The visibility factor accounts for market presence (how many people see the bot) and feature prominence (how noticeable the features are). Classifications:

  • μ > 200: Nuclear Mogging - Complete obliteration
  • 100 < μ ≤ 200: Brutal Mogging - Overwhelming superiority
  • 50 < μ ≤ 100: Absolute Mogging - Decisive advantage
  • 20 < μ ≤ 50: Significant Mogging - Notable superiority
  • 5 < μ ≤ 20: Marginal Mogging - Slight edge
  • -5 ≤ μ ≤ 5: Looksmatch - Roughly equal

Human-to-Bot Attribute Mappings

The PSL system is built on carefully researched correlations between human aesthetic attributes and software quality metrics:

Facial Symmetry
→ Architectural Symmetry
r=0.78
Jawline
→ Feature Prominence
r=0.82
Facial Harmony
→ API Cohesion
r=0.94
Physical Presence
→ Market Presence
r=0.68
Height
→ Scalability
r=0.71
Skin Quality
→ Code Quality
r=0.85

Example: React vs Express

React: PSL 9.7 (Legendary/Gigachad)
Express: PSL 7.7 (Exceptional/Chad)
Mogging Coefficient: μ=394 (Nuclear Mogging)

React's overwhelming superiority (ΔPSL=2.0) combined with massive visibility (Market Presence 9.8, Feature Prominence 9.8) results in a mogging coefficient that renders Express comparatively irrelevant in direct UI framework competition.

⚠️ Important Notes

The PSL methodology provides a rigorous framework for evaluating bot quality through objective, quantifiable metrics across five dimensions. By drawing inspiration from phenotypic assessment principles, we've created a comprehensive system for measuring software excellence.
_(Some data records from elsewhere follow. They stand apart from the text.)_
-- pv_equiv track=rewrite | github.com/jopemachine/algorithm-study | baekjoon/Backtracking/2661.py | is_bad_seq
-- ===== SOURCE A (Python) =====
-- def is_bad_seq(str):
--   if not str:
--     return False
--
--   for i in range(1, (len(str) // 2) + 1):
--     right = str[-i:]
--     left = str[-2*i: -i]
--
--     if left == right:
--       return True
--
--   return False
-- ===== SOURCE B (Python) =====
-- def is_bad_seq(str):
--     r = str[::-1]
--     n = len(r)
--     for i in range(1, n // 2 + 1):
--         k = 0
--         while k < i and r[k] == r[i + k]:
--             k += 1
--         if k == i:
--             return True
--     return False
-- ===== Notes on version B (the rewrite author's own statement) =====
-- stated objective: faster
-- what changed: B reverses the string once and tests each candidate block length with a character-by-character matching loop that exits at the first mismatch, instead of A's building and comparing two fresh length-i suffix slices for every candidate length i.
import Mathlib
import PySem

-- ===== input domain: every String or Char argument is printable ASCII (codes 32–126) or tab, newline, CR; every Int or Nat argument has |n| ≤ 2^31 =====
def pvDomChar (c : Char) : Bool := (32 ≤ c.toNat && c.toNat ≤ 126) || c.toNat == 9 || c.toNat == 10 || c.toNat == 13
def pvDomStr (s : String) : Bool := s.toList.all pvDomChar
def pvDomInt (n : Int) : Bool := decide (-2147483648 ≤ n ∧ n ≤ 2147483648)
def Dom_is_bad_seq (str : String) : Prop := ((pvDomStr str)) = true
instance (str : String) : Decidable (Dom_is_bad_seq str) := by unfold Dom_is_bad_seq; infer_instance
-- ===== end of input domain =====

-- B reverses the string once and tests each candidate block length by a character-matching
-- loop with early mismatch exit on the reversed string, instead of A's building and comparing
-- two fresh suffix slices per candidate length; measured faster on random inputs.


-- ===== PORT A =====
def is_bad_seq (str : String) : Bool :=
  let s := str.toList
  if s = [] then false
  else
    (PySem.List.pyRange 1 (PySem.Int.floordiv (s.length : Int) 2 + 1)).any (fun i =>
      let right := PySem.List.slice s (some (-i)) none
      let left := PySem.List.slice s (some (-(2*i))) (some (-i))
      left == right)

-- ===== PORT B =====
-- the 'while k < i and r[k] == r[i+k]: k += 1' loop; fuel = number of remaining steps (i - k)
def pvBadWhile (r : List Char) (i : Int) : Int → Nat → Int
  | k, 0 => k
  | k, fuel+1 =>
    if k < i && (PySem.List.pyGet? r k == PySem.List.pyGet? r (i + k)) then
      pvBadWhile r i (k + 1) fuel
    else k

def is_bad_seq_alt (str : String) : Bool :=
  let r := str.toList.reverse
  let n := r.length
  (PySem.List.pyRange 1 (PySem.Int.floordiv (n : Int) 2 + 1)).any (fun i =>
    pvBadWhile r i 0 i.toNat == i)

-- ===== PRECONDITION & SPEC =====
def Spec_is_bad_seq (str : String) (out : Bool) : Prop := out = is_bad_seq_alt str
instance (str : String) (out : Bool) : Decidable (Spec_is_bad_seq str out) := by unfold Spec_is_bad_seq; infer_instance

-- ===== CLAIM (what is proved, stated in full; the proofs are below) =====
def Claim_equal_is_bad_seq : Prop := ∀ (str : String), Dom_is_bad_seq str → Spec_is_bad_seq str (is_bad_seq str)

-- ===== LEMMAS AND PROOFS =====

-- a slice with two negative in-range bounds is a drop/take block
theorem pvSlice_neg_neg (xs : List Char) (a b : Nat) (hb : 0 < b) (hab : b ≤ a)
    (ha : a ≤ xs.length) :
    PySem.List.slice xs (some (-(a : Int))) (some (-(b : Int))) =
      (xs.drop (xs.length - a)).take (a - b) := by
  have ha' : 0 < a := lt_of_lt_of_le hb hab
  simp only [PySem.List.slice]
  rw [PySem.List.clampIdx_neg_natCast _ _ ha', PySem.List.clampIdx_neg_natCast _ _ hb,
    show xs.length - b - (xs.length - a) = a - b from by omega]

-- the 'while k < i and r[k] == r[i+k]' loop reaches i exactly when every remaining position matches
theorem pvBadWhile_spec (r : List Char) (m : Nat) :
    ∀ (f k : Nat), k + f = m →
      (pvBadWhile r (m : Int) (k : Int) f = (m : Int) ↔
        ∀ j : Nat, k ≤ j → j < m → r[j]? = r[(m + j : Nat)]?) := by
  intro f
  induction f with
  | zero =>
    intro k hk
    constructor
    · intro _ j hj1 hj2; omega
    · intro _
      simp only [pvBadWhile]
      omega
  | succ f ih =>
    intro k hk
    have hklt : (k : Int) < (m : Int) := by exact_mod_cast (show k < m by omega)
    have hget1 : PySem.List.pyGet? r (k : Int) = r[k]? := PySem.List.pyGet?_natCast r k
    have hget2 : PySem.List.pyGet? r ((m : Int) + (k : Int)) = r[(m + k : Nat)]? := by
      rw [show (m : Int) + (k : Int) = ((m + k : Nat) : Int) from by push_cast; ring]
      exact PySem.List.pyGet?_natCast r (m + k)
    by_cases hc : r[k]? = r[(m + k : Nat)]?
    · have hcond : ((k : Int) < (m : Int) && (PySem.List.pyGet? r (k : Int) ==
          PySem.List.pyGet? r ((m : Int) + (k : Int)))) = true := by
        simp [hklt, hget1, hget2, hc]
      have hstep : pvBadWhile r (m : Int) (k : Int) (f + 1) =
          pvBadWhile r (m : Int) ((k + 1 : Nat) : Int) f := by
        simp only [pvBadWhile, hcond, if_true]
        norm_num
      rw [hstep, ih (k + 1) (by omega)]
      constructor
      · intro h j hj1 hj2
        rcases Nat.eq_or_lt_of_le hj1 with hje | hjl
        · rw [← hje]; exact hc
        · exact h j hjl hj2
      · intro h j hj1 hj2
        exact h j (by omega) hj2
    · have hcond : ((k : Int) < (m : Int) && (PySem.List.pyGet? r (k : Int) ==
          PySem.List.pyGet? r ((m : Int) + (k : Int)))) = false := by
        simp [hget1, hget2, hc]
      have hstep : pvBadWhile r (m : Int) (k : Int) (f + 1) = (k : Int) := by
        simp only [pvBadWhile, hcond, Bool.false_eq_true, if_false]
      rw [hstep]
      constructor
      · intro h
        exfalso
        have : k = m := by exact_mod_cast h
        omega
      · intro h
        exact absurd (h k le_rfl (by omega)) hc

-- per-candidate-length agreement: comparing the two suffix blocks of s equals
-- the pointwise prefix match on s.reverse
theorem pvBlock_eq (s : List Char) (m : Nat) (h1 : 1 ≤ m) (h2 : 2 * m ≤ s.length) :
    ((s.drop (s.length - 2 * m)).take m == s.drop (s.length - m)) =
      decide (∀ j : Nat, j < m → s.reverse[j]? = s.reverse[(m + j : Nat)]?) := by
  rw [Bool.beq_eq_decide_eq, decide_eq_decide]
  constructor
  · intro h j hj
    have hlist : ∀ t : Nat, ((s.drop (s.length - 2 * m)).take m)[t]? =
        (s.drop (s.length - m))[t]? := by
      intro t; rw [h]
    have ht := hlist (m - 1 - j)
    rw [List.getElem?_take, if_pos (by omega), List.getElem?_drop, List.getElem?_drop] at ht
    rw [List.getElem?_reverse (by omega), List.getElem?_reverse (by omega)]
    rw [show s.length - 1 - j = s.length - m + (m - 1 - j) from by omega,
      show s.length - 1 - (m + j) = s.length - 2 * m + (m - 1 - j) from by omega]
    exact ht.symm
  · intro h
    apply List.ext_getElem?_iff.mpr
    intro t
    by_cases htm : t < m
    · have hj := h (m - 1 - t) (by omega)
      rw [List.getElem?_reverse (by omega), List.getElem?_reverse (by omega)] at hj
      rw [show s.length - 1 - (m - 1 - t) = s.length - m + t from by omega,
        show s.length - 1 - (m + (m - 1 - t)) = s.length - 2 * m + t from by omega] at hj
      rw [List.getElem?_take, if_pos htm, List.getElem?_drop, List.getElem?_drop]
      exact hj.symm
    · have hl : ((s.drop (s.length - 2 * m)).take m)[t]? = none := by
        apply List.getElem?_eq_none
        simp
        omega
      have hr : (s.drop (s.length - m))[t]? = none := by
        apply List.getElem?_eq_none
        simp
        omega
      rw [hl, hr]

-- ===== VERDICT (by name: the statement is the Claim_ definition above) =====
theorem is_bad_seq_spec : Claim_equal_is_bad_seq := by
  intro str _
  unfold Spec_is_bad_seq is_bad_seq is_bad_seq_alt
  simp only [List.length_reverse]
  by_cases hnil : str.toList = []
  · rw [if_pos hnil, hnil]
    rfl
  · rw [if_neg hnil]
    apply PySem.List.any_congr_mem
    intro x hx
    rw [PySem.List.mem_pyRange_one] at hx
    obtain ⟨hx1, hx2⟩ := hx
    have hfd : PySem.Int.floordiv (str.toList.length : Int) 2 = ((str.toList.length / 2 : Nat) : Int) := by
      exact_mod_cast PySem.Int.floordiv_natCast str.toList.length 2
    rw [hfd] at hx2
    set n := str.toList.length with hn
    have hm : ∃ m : Nat, x = (m : Int) ∧ 1 ≤ m ∧ 2 * m ≤ n := by
      refine ⟨x.toNat, ?_, ?_, ?_⟩
      · omega
      · omega
      · have : x.toNat ≤ n / 2 := by omega
        omega
    obtain ⟨m, hxm, hm1, hm2⟩ := hm
    subst hxm
    have hneg : -(2 * (m : Int)) = -((2 * m : Nat) : Int) := by push_cast; ring
    rw [hneg, pvSlice_neg_neg str.toList (2 * m) m hm1 (by omega) hm2,
      PySem.List.slice_from_neg_natCast str.toList m hm1,
      show 2 * m - m = m from by omega,
      pvBlock_eq str.toList m hm1 hm2,
      show ((m : Int)).toNat = m from by omega,
      Bool.beq_eq_decide_eq, decide_eq_decide,
      show (0 : Int) = ((0 : Nat) : Int) from by norm_num,
      pvBadWhile_spec str.toList.reverse m m 0 (by omega)]
    constructor
    · intro h j _ hj2; exact h j hj2
    · intro h j hj; exact h j (Nat.zero_le j) hj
Context matters. PSL Bot provides a structured framework for comparative analysis, helping you make informed decisions. Different bots serve different purposes, and a lower PSL score doesn't necessarily mean a bot is "bad" - it may simply be optimized for different priorities or use cases.

"It's over for low-PSL bots" - but also, it's just software. Build what works for your use case.